Assignment =
From the records below, extract only the lines running from the line with "check for overlaps" to the line with "-- ===== SOURCE B", both lines included, reproducing them exactly.

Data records
----------

-- pv_equiv track=rewrite | github.com/HinesW57/EverybodyCodes | Quest2/p2.py | count_runes
-- ===== SOURCE A (Python) =====
-- def count_runes(runes, inscriptions):
--     total_symbols = 0  # initialize total count
--
--     for line in inscriptions:
--         covered_indices = set()  # track indices of unique symbols covered
--
--         for rune in runes:
--             # check both the rune and it's revers
--             for pattern in [rune, rune[::-1]]:
--                 start = 0  # start searching from the beginning of the line
--
--                 while True:
--                     # find the next occurence of the pattern
--                     index = line.find(pattern, start)
--                     if index == -1:
--                         break  # stop in no more matches are bfound
--
--                     # Add the indices of the matched runic word to the set
--                     for i in range(index, index + len(rune)):
--                         covered_indices.add(i)
--
--                     # move start index forward to prevent overlapping matches
--                     start = index + 1  # move one character to check for overlaps
--
--         # add the size of the covered indices to the toal count
--         total_symbols += len(covered_indices)
--
--     return total_symbols
-- ===== SOURCE B (Python) =====
-- def count_runes(runes, inscriptions):
--     # position-major: count positions covered by some rune (or its reverse) occurrence
--     patterns = []
--     for r in runes:
--         patterns.append(r)
--         patterns.append(r[::-1])
--
--     def covered(line, i):
--         for p in patterns:
--             for s in range(max(0, i - len(p) + 1), i + 1):
--                 if line[s:s + len(p)] == p:
--                     return True
--         return False
--
--     return sum(1 for line in inscriptions
--                  for i in range(len(line)) if covered(line, i))
-- ===== Notes on version B (the rewrite author's own statement) =====
-- stated objective: faster
-- what changed: A scans pattern-major with repeated str.find calls, inserting every covered index of every overlapping match into a Python set; B scans position-major, testing each line position once for a covering occurrence by C-level slice comparison and counting with a generator, with no set and no find loop.
import Mathlib
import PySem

----------

Solved problem =
--                     start = index + 1  # move one character to check for overlaps
--
--         # add the size of the covered indices to the toal count
--         total_symbols += len(covered_indices)
--
--     return total_symbols
-- ===== SOURCE B (Python) =====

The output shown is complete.